Lines from the line with "theorem index_eq (K_i" to the line with "(ht0 : t0 = if K_i = si then K_j - sj" in the entries below, and only those, must be output exactly, with both ends included.

━━━━━━━━━━━━━━━━━━━━━━━━━━━━━━

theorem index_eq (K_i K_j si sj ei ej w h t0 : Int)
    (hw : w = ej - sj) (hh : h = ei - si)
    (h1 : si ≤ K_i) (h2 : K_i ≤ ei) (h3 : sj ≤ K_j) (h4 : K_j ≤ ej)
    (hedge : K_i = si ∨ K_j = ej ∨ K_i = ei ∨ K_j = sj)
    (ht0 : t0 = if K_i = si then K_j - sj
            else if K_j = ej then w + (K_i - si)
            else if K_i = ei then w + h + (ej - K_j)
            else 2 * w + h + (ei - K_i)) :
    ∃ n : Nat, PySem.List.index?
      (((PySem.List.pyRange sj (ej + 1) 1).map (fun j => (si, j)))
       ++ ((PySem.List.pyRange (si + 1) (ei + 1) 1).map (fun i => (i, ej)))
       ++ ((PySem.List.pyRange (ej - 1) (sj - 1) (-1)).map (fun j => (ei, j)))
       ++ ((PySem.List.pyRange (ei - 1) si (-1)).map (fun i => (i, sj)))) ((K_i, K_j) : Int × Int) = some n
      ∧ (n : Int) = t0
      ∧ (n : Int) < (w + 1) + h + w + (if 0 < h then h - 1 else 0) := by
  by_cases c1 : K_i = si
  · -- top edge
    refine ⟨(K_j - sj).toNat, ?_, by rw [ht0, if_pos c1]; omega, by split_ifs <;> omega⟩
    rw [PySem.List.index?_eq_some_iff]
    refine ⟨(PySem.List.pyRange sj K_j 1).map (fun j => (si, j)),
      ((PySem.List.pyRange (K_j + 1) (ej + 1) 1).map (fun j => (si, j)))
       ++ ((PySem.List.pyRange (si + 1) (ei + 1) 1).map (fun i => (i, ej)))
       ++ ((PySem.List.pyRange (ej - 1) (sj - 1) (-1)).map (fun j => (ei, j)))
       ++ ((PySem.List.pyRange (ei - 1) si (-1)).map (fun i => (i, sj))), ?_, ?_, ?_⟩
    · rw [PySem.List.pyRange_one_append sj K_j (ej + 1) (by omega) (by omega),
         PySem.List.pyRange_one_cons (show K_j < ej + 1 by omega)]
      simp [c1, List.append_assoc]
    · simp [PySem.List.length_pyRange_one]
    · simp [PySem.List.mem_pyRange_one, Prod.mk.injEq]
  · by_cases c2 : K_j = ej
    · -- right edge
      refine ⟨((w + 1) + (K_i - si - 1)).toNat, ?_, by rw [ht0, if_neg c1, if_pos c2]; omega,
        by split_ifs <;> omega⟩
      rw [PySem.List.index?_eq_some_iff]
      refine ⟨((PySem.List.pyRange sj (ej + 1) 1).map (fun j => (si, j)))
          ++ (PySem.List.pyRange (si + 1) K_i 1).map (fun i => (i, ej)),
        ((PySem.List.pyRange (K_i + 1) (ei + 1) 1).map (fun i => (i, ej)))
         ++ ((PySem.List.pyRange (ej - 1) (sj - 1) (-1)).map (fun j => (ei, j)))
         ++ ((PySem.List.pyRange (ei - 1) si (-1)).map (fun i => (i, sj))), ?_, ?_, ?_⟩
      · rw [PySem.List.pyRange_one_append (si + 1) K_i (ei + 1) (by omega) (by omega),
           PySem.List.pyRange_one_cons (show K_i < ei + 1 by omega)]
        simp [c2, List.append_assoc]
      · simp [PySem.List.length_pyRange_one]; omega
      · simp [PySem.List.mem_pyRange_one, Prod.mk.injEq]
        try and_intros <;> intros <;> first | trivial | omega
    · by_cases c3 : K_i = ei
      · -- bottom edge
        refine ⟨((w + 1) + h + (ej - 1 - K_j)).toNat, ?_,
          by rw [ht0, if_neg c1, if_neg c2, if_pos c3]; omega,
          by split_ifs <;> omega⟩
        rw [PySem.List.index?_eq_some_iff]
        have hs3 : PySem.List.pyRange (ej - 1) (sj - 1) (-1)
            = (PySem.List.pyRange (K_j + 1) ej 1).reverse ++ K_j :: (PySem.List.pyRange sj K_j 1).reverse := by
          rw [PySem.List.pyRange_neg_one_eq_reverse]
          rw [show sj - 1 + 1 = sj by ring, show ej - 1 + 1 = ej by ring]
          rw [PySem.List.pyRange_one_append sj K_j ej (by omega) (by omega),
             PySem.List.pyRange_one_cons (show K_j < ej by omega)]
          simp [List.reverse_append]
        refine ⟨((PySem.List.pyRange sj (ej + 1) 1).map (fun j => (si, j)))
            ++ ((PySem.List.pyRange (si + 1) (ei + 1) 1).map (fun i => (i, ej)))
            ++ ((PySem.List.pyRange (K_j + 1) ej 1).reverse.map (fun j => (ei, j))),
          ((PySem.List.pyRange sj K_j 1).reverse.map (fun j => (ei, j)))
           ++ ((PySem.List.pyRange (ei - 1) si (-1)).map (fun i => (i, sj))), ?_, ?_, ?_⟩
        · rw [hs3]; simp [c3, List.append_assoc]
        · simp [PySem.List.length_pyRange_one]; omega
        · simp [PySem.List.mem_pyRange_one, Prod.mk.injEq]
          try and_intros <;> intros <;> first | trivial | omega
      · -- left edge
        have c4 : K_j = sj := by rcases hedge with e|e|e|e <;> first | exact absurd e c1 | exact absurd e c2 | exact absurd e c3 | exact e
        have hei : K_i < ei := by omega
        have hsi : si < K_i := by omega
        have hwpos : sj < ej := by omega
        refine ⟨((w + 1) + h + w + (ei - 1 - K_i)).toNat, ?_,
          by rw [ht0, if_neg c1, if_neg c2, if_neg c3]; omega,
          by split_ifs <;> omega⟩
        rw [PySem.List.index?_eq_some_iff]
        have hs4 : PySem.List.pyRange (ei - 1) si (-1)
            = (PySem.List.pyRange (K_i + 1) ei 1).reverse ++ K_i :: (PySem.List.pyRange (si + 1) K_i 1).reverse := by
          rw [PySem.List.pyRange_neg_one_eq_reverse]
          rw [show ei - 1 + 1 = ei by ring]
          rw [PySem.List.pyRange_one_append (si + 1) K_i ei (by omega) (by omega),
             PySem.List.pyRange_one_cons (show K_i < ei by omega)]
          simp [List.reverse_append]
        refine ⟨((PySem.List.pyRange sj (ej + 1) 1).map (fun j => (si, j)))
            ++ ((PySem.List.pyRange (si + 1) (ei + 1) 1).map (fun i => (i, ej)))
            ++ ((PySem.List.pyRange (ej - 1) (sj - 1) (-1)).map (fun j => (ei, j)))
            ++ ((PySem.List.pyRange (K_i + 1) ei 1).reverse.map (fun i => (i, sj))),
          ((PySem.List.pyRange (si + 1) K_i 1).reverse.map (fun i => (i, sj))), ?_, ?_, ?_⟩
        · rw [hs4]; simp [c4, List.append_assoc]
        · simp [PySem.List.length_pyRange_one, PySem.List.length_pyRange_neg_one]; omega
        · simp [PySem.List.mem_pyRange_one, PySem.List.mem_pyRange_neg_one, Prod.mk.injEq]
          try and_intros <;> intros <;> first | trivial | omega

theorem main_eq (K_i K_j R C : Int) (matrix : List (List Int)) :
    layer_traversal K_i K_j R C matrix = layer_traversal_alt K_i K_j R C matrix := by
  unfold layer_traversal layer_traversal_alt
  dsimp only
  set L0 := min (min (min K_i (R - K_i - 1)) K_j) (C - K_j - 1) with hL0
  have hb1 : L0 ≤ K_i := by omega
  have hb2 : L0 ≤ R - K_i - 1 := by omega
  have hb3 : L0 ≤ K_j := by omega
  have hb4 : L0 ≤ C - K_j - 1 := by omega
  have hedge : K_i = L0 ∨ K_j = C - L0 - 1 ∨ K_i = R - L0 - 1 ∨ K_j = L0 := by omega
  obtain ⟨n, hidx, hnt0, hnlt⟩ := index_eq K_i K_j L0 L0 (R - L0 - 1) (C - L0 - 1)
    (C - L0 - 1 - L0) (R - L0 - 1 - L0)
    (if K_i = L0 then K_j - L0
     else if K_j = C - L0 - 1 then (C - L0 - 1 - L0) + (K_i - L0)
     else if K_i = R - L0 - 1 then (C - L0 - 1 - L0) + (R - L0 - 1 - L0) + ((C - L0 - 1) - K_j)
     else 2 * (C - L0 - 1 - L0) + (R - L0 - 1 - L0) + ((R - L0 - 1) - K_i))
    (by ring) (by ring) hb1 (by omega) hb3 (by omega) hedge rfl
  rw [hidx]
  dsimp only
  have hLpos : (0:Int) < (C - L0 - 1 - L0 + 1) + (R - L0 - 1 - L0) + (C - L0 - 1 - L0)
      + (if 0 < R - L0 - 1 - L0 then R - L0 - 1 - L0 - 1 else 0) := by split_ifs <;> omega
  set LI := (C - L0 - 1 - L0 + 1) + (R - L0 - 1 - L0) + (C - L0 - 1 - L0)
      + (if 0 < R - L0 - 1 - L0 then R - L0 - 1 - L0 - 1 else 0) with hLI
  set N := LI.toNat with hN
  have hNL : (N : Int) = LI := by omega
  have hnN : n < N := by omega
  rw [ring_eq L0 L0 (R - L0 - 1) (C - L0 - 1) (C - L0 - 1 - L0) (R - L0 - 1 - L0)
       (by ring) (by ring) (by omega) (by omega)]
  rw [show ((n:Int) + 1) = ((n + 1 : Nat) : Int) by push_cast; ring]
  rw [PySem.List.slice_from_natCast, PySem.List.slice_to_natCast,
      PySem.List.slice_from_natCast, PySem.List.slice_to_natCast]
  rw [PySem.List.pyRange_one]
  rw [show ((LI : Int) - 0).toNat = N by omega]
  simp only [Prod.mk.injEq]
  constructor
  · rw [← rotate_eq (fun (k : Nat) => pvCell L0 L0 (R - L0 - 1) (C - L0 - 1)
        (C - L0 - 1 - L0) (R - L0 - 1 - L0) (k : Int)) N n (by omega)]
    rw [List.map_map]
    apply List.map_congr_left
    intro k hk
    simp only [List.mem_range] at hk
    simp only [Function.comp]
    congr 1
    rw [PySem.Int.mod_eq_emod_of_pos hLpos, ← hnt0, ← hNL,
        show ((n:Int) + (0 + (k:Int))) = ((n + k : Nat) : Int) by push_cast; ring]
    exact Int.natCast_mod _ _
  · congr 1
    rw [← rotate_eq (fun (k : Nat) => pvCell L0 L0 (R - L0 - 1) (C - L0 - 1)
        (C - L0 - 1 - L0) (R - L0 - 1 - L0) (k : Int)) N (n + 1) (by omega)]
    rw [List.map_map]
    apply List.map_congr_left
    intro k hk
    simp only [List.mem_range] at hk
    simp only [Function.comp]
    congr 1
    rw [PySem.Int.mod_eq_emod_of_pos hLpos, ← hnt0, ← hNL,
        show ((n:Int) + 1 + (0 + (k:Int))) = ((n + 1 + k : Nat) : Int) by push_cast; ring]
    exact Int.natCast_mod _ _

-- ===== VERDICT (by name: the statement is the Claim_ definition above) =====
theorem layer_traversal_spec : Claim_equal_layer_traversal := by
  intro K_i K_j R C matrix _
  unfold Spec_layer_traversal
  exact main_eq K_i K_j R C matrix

━━━━━━━━━━━━━━━━━━━━━━━━━━━━━━

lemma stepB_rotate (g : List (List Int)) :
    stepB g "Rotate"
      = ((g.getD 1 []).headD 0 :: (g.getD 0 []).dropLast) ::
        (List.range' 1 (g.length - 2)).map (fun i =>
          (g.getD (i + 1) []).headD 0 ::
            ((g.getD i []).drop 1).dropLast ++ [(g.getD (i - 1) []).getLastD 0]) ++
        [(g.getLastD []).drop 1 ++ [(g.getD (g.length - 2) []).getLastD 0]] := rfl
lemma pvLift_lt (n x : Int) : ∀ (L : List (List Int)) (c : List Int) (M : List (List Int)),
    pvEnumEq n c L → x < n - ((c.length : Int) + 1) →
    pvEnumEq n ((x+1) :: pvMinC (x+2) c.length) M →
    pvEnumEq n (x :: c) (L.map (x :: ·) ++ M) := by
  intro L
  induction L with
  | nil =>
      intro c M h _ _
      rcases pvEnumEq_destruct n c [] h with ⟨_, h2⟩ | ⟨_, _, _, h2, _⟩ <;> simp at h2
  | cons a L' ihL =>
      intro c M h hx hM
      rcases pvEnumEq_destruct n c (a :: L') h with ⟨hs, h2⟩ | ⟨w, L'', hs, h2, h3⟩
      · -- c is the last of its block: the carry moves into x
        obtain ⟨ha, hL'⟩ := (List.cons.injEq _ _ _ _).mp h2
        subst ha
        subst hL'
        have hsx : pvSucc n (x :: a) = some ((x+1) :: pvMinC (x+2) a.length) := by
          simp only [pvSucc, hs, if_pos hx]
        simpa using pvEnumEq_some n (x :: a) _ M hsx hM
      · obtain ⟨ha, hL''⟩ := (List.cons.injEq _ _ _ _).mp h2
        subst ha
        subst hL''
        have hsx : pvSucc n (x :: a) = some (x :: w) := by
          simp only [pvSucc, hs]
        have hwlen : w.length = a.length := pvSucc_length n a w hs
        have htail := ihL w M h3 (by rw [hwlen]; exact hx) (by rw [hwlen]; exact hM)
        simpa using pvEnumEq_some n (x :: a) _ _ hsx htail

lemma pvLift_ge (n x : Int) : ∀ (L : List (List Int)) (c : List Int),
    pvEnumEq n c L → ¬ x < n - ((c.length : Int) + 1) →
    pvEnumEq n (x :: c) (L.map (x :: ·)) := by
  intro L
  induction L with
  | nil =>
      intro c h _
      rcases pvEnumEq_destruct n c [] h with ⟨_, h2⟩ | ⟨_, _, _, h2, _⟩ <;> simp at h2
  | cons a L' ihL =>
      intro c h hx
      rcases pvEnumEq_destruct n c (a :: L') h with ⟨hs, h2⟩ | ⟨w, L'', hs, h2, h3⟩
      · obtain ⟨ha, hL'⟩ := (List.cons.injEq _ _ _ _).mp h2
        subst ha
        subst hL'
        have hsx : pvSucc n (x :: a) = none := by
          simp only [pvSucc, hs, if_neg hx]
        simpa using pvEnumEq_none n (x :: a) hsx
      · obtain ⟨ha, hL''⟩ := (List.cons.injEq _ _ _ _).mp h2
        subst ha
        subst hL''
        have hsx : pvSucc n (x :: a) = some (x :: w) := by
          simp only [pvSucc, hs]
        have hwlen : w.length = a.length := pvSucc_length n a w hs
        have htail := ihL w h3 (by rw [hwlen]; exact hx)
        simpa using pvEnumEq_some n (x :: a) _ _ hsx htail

━━━━━━━━━━━━━━━━━━━━━━━━━━━━━━

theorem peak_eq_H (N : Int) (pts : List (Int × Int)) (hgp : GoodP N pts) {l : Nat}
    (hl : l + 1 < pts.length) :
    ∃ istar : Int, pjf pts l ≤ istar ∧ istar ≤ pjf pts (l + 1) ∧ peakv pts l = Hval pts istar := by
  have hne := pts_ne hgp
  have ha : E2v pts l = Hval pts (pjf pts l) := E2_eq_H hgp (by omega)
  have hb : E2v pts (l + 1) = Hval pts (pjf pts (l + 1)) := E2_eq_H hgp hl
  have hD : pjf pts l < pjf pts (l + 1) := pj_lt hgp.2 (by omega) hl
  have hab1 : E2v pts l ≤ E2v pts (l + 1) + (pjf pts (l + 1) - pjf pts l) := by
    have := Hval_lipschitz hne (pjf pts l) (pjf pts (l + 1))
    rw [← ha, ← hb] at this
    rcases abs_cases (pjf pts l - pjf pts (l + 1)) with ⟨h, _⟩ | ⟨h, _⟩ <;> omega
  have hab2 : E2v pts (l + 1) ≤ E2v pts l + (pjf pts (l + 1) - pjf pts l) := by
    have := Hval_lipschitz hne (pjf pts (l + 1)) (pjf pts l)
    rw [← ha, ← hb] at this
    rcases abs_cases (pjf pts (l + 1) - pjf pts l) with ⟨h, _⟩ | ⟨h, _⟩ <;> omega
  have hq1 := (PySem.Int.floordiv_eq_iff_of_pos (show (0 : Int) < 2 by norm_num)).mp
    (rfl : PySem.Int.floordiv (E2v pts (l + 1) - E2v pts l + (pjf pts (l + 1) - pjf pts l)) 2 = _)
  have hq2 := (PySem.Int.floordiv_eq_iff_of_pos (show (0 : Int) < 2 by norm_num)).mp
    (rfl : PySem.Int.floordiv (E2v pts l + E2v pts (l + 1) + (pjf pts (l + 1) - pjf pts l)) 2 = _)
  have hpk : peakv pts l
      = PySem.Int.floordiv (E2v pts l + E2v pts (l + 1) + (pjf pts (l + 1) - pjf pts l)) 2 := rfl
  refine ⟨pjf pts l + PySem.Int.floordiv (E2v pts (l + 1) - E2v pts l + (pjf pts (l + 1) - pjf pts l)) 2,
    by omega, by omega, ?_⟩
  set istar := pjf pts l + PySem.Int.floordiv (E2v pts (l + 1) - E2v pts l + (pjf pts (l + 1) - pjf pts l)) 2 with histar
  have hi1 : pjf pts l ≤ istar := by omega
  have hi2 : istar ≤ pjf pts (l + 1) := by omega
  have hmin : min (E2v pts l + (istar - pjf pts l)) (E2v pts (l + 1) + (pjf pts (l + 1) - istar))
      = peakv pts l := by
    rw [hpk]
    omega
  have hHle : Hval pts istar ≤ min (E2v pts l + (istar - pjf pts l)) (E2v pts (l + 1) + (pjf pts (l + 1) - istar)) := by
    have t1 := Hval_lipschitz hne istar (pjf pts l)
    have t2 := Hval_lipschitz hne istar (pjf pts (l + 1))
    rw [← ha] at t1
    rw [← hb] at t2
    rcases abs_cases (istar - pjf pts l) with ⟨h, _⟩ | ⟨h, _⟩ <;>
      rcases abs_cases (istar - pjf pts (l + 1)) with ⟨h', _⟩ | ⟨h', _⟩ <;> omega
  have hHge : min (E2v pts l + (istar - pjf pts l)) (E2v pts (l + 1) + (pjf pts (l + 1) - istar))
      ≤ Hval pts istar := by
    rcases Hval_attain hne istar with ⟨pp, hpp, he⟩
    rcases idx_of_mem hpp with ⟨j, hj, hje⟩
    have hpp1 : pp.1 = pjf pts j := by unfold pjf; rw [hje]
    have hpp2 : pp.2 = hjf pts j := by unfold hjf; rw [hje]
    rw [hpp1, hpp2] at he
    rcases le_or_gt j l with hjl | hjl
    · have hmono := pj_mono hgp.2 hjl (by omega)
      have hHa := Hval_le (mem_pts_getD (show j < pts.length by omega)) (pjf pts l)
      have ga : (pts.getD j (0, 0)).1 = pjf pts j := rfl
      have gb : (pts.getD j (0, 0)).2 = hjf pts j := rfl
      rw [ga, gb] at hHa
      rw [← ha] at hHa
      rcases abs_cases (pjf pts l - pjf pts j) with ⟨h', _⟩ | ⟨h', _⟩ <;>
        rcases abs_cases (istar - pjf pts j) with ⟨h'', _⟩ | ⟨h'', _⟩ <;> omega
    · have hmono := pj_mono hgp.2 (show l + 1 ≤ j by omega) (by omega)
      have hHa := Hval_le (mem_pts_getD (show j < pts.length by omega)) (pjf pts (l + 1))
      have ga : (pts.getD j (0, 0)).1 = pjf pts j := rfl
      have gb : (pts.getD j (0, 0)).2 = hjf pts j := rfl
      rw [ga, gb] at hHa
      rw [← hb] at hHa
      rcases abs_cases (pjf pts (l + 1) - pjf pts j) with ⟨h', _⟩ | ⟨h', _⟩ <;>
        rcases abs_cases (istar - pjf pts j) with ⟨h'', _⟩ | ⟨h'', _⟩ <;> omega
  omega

━━━━━━━━━━━━━━━━━━━━━━━━━━━━━━

» **RESPONSE BOX**
theorem index_eq (K_i K_j si sj ei ej w h t0 : Int)
    (hw : w = ej - sj) (hh : h = ei - si)
    (h1 : si ≤ K_i) (h2 : K_i ≤ ei) (h3 : sj ≤ K_j) (h4 : K_j ≤ ej)
    (hedge : K_i = si ∨ K_j = ej ∨ K_i = ei ∨ K_j = sj)
    (ht0 : t0 = if K_i = si then K_j - sj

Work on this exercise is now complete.